Following Tuesday’s decision by Sixth Circuit staying the marriage equality ruling in Michigan, Gov. Rick Snyder (R) announced that the 322 couples that legally married Saturday will have their rights suspended as the case proceeds:
After comprehensive legal review of state law and all recent court rulings, we have concluded that same-sex couples were legally married at county clerk offices in the time period between U.S. District Judge Freidman’s [sic] ruling and the 6th U. S. Circuit Court of Appeals temporary stay of that ruling.
In accordance with the law, the U.S. Circuit Court’s stay has the effect of suspending the benefits of marriage until further court rulings are issued on this matter. The couples with certificates of marriage from Michigan courthouses last Saturday were legally married and the marriage was valid when entered into. Because the stay brings Michigan law on this issue back into effect, the rights tied to these marriages are suspended until the stay is lifted or Judge Friedman’s decision is upheld on appeal.

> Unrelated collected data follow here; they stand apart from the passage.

-- pv_equiv track=rewrite | github.com/AdMoR/pathformer | pathformer/datasets/path_dataset.py | find_file_i_for_sample_index
-- ===== SOURCE A (Python) =====
-- from typing import List, Dict
--
-- def find_file_i_for_sample_index(cumsum_index: List[int], dataset_index: int):
--     """
--     How does it work :
--     we want sample index from the dataset, the cumsum tells us in which file it is located
--     ex:
--     index = 733
--     cumsum_inex = [133, 546, 833]
--
--     thus the right file_index is 2
--     """
--     i = 0
--     while dataset_index >= cumsum_index[i] and i < len(cumsum_index) - 1:
--         i += 1
--     if i == 0:
--         reminder = dataset_index
--     else:
--         reminder = dataset_index - (cumsum_index[i - 1])
--     return i, reminder
-- ===== SOURCE B (Python) =====
-- def find_file_i_for_sample_index(cumsum_index, dataset_index):
--     # Backward scan without early exit: walk the candidate file indices from the
--     # back, keeping the lowest index whose cumsum bound exceeds dataset_index;
--     # default is the last file index.
--     i = len(cumsum_index) - 1
--     for j in range(len(cumsum_index) - 2, -1, -1):
--         if dataset_index < cumsum_index[j]:
--             i = j
--     if i == 0:
--         reminder = dataset_index
--     else:
--         reminder = dataset_index - cumsum_index[i - 1]
--     return i, reminder
-- ===== Notes on version B (the rewrite author's own statement) =====
-- stated objective: alternative
-- what changed: Replaces A's forward while-loop with compound continue-condition and early exit by a backward for-loop over the candidate indices that keeps the lowest index whose cumsum entry exceeds dataset_index (default: last index), then computes the remainder from it.
import Mathlib
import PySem

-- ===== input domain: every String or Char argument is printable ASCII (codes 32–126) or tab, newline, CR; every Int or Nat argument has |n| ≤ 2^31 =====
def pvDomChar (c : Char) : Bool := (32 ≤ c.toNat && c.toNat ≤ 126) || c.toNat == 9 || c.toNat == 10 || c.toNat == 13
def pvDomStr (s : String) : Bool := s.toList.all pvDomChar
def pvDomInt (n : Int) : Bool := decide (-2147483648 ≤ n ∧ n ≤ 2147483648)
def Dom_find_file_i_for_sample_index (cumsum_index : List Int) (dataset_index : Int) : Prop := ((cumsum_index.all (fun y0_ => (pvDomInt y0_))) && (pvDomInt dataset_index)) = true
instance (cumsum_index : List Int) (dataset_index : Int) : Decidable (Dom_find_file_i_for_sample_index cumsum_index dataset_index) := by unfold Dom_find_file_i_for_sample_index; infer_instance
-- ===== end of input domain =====

-- B replaces A's forward early-exit while-loop by a backward scan keeping the lowest hit index (alternative decomposition, same cost).

-- ===== PORT A =====
-- the `while dataset_index >= cumsum_index[i] and i < len(cumsum_index)-1: i += 1` loop;
-- pyGet? = Python indexing (none = IndexError, only reachable on the empty list, excluded by Pre_)
def pvA_loop (cumsum_index : List Int) (dataset_index : Int) (i : Nat) : Nat :=
  match PySem.List.pyGet? cumsum_index (Int.ofNat i) with
  | none => i
  | some c =>
    if h : dataset_index ≥ c ∧ i < cumsum_index.length - 1 then
      pvA_loop cumsum_index dataset_index (i + 1)
    else i
termination_by cumsum_index.length - i
decreasing_by omega

def find_file_i_for_sample_index (cumsum_index : List Int) (dataset_index : Int) : Int × Int :=
  let i := pvA_loop cumsum_index dataset_index 0
  if i = 0 then
    ((Int.ofNat i, dataset_index) : Int × Int)
  else
    (Int.ofNat i, dataset_index - ((PySem.List.pyGet? cumsum_index (Int.ofNat i - 1)).getD 0))

-- ===== PORT B =====
-- `for j in range(len(cumsum_index)-2, -1, -1): if dataset_index < cumsum_index[j]: i = j`
-- as a fold over the countdown range; every j in the range is a valid index, so getD 0 never fires
def find_file_i_for_sample_index_alt (cumsum_index : List Int) (dataset_index : Int) : Int × Int :=
  let i : Int := (PySem.List.pyRange ((cumsum_index.length : Int) - 2) (-1) (-1)).foldl
      (fun i j => if dataset_index < (PySem.List.pyGet? cumsum_index j).getD 0 then j else i)
      ((cumsum_index.length : Int) - 1)
  if i = 0 then
    ((i, dataset_index) : Int × Int)
  else
    (i, dataset_index - ((PySem.List.pyGet? cumsum_index (i - 1)).getD 0))

-- ===== PRECONDITION & SPEC =====
-- Pre_ excludes only the empty list, on which both A and B raise IndexError
def Pre_find_file_i_for_sample_index (cumsum_index : List Int) (dataset_index : Int) : Prop :=
  cumsum_index ≠ []
instance (cumsum_index : List Int) (dataset_index : Int) : Decidable (Pre_find_file_i_for_sample_index cumsum_index dataset_index) := by unfold Pre_find_file_i_for_sample_index; infer_instance

def pvWitness_find_file_i_for_sample_index : List Int × Int := ([133, 546, 833], 733)

def Spec_find_file_i_for_sample_index (cumsum_index : List Int) (dataset_index : Int) (out : Int × Int) : Prop := out = find_file_i_for_sample_index_alt cumsum_index dataset_index
instance (cumsum_index : List Int) (dataset_index : Int) (out : Int × Int) : Decidable (Spec_find_file_i_for_sample_index cumsum_index dataset_index out) := by unfold Spec_find_file_i_for_sample_index; infer_instance

-- ===== CLAIM (what is proved, stated in full; the proofs are below) =====
def Claim_equal_find_file_i_for_sample_index : Prop := ∀ (cumsum_index : List Int) (dataset_index : Int), Dom_find_file_i_for_sample_index cumsum_index dataset_index → Pre_find_file_i_for_sample_index cumsum_index dataset_index → Spec_find_file_i_for_sample_index cumsum_index dataset_index (find_file_i_for_sample_index cumsum_index dataset_index)

-- ===== LEMMAS AND PROOFS =====

lemma pvPyGet_eq (a : List Int) (k : Nat) (hk : k < a.length) :
    PySem.List.pyGet? a (Int.ofNat k) = some (a.getD k 0) := by
  simp [PySem.List.pyGet?, PySem.List.pyIdx?, hk, List.getD_eq_getElem?_getD]

lemma pvGetD_eq (a : List Int) (k : Nat) (hk : k < a.length) : a.getD k 0 = a[k] := by
  simp [List.getD_eq_getElem?_getD, List.getElem?_eq_getElem hk]

-- A's loop stopped exactly at t whenever all entries below t admit dataset_index
-- and t is a stopping point (last index, or a strict majorant).
lemma pvA_loop_eq (a : List Int) (x : Int) (t : Nat) (ht : t < a.length)
    (hbelow : ∀ k, k < t → a.getD k 0 ≤ x)
    (hstop : t = a.length - 1 ∨ x < a.getD t 0) :
    ∀ i, i ≤ t → pvA_loop a x i = t := by
  intro i hi
  induction hn : t - i generalizing i with
  | zero =>
    have hit : i = t := by omega
    subst hit
    rw [pvA_loop, pvPyGet_eq a i ht]
    have : ¬ (x ≥ a.getD i 0 ∧ i < a.length - 1) := by
      rcases hstop with h | h
      · omega
      · intro ⟨h1, _⟩; omega
    exact dif_neg this
  | succ m ih =>
    have hlt : i < t := by omega
    rw [pvA_loop, pvPyGet_eq a i (by omega)]
    have hcond : x ≥ a.getD i 0 ∧ i < a.length - 1 := ⟨hbelow i hlt, by omega⟩
    simp only [hcond, and_self, dite_true]
    exact ih (i + 1) (by omega) (by omega)

-- B's backward fold over range(m-1, -1, -1) computes the first index below m
-- whose entry strictly exceeds x (findIdx), defaulting to the initial accumulator.
lemma pvFoldB_eq (a : List Int) (x : Int) :
    ∀ (m : Nat) (z : Int), m ≤ a.length →
    (PySem.List.pyRange (Int.ofNat m - 1) (-1) (-1)).foldl
      (fun i j => if x < (PySem.List.pyGet? a j).getD 0 then j else i) z
    = if a.findIdx (fun c => x < c) < m then Int.ofNat (a.findIdx (fun c => x < c)) else z := by
  intro m
  induction m with
  | zero =>
    intro z _
    rw [show (Int.ofNat 0 - 1 : Int) = -1 by decide,
      PySem.List.pyRange_neg_one_eq_nil (le_refl (-1))]
    simp
  | succ m ih =>
    intro z hm
    have hml : m < a.length := by omega
    rw [show (Int.ofNat (m + 1) - 1 : Int) = Int.ofNat m by
        simp only [Int.ofNat_eq_natCast]; omega,
      PySem.List.pyRange_neg_one_cons (show (-1 : Int) < Int.ofNat m by
        simp only [Int.ofNat_eq_natCast]; omega)]
    rw [List.foldl_cons, ih _ (by omega)]
    rw [pvPyGet_eq a m hml]
    rcases Nat.lt_trichotomy (a.findIdx (fun c => x < c)) m with hf | hf | hf
    · rw [if_pos hf, if_pos (show a.findIdx (fun c => x < c) < m + 1 by omega)]
    · subst hf
      have hp : x < a.getD (a.findIdx (fun c => x < c)) 0 := by
        rw [pvGetD_eq a _ (by omega)]
        simpa using @List.findIdx_getElem _ (fun c => x < c) a (by omega)
      rw [List.getD_eq_getElem?_getD] at hp
      simp [hp]
    · have hp : ¬ x < a.getD m 0 := by
        rw [pvGetD_eq a m hml]
        simpa using List.not_of_lt_findIdx (p := fun c => x < c) (xs := a) (i := m) hf
      rw [List.getD_eq_getElem?_getD] at hp
      simp [hp, show ¬ a.findIdx (fun c => x < c) < m by omega,
        show ¬ a.findIdx (fun c => x < c) < m + 1 by omega]

-- ===== VERDICT (by name: the statement is the Claim_ definition above) =====
theorem find_file_i_for_sample_index_spec : Claim_equal_find_file_i_for_sample_index := by
  intro a x _ hne
  have hn : 0 < a.length := List.length_pos_iff.mpr hne
  set f := a.findIdx (fun c => x < c) with hfdef
  have hfle : f ≤ a.length := List.findIdx_le_length
  set t := min f (a.length - 1) with htdef
  have ht : t < a.length := by omega
  have hA : pvA_loop a x 0 = t := by
    apply pvA_loop_eq a x t ht
    · intro k hk
      have hkf : k < f := by omega
      have := List.not_of_lt_findIdx (p := fun c => x < c) (xs := a) (i := k) hkf
      rw [pvGetD_eq a k (by omega)]
      simpa using this
    · by_cases hcase : f < a.length - 1
      · right
        have htf : t = f := by omega
        rw [htf, pvGetD_eq a f (by omega)]
        have := @List.findIdx_getElem _ (fun c => x < c) a (by omega)
        simpa using this
      · left; omega
    · omega
  have hB : (PySem.List.pyRange ((a.length : Int) - 2) (-1) (-1)).foldl
      (fun i j => if x < (PySem.List.pyGet? a j).getD 0 then j else i)
      ((a.length : Int) - 1) = Int.ofNat t := by
    rw [show ((a.length : Int) - 2) = Int.ofNat (a.length - 1) - 1 by
      simp only [Int.ofNat_eq_natCast]; omega]
    rw [pvFoldB_eq a x (a.length - 1) _ (by omega)]
    rw [← hfdef]
    by_cases hf : f < a.length - 1
    · rw [if_pos hf]; simp only [Int.ofNat_eq_natCast]; omega
    · rw [if_neg hf]; simp only [Int.ofNat_eq_natCast]; omega
  unfold Spec_find_file_i_for_sample_index find_file_i_for_sample_index
    find_file_i_for_sample_index_alt
  simp only [hA, hB]
  by_cases h0 : t = 0
  · simp [h0]
  · simp [h0]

The same decision was made in Utah, where over a thousand same-sex couples married before the Supreme Court stayed the marriage equality decision there. The federal government and other states said that they would recognize those Utah marriages even if Utah doesn’t. A similar outcome is likely for Michigan’s marriages.
At least one couple that married in Michigan Saturday also filed their state taxes jointly while the window to marry was still open. It’s unclear if the state will recognize rights that were claimed while the amendment was not enforceable. The ACLU has already been preparing to file legal challenges on behalf of the “suspended” families as it has in Utah.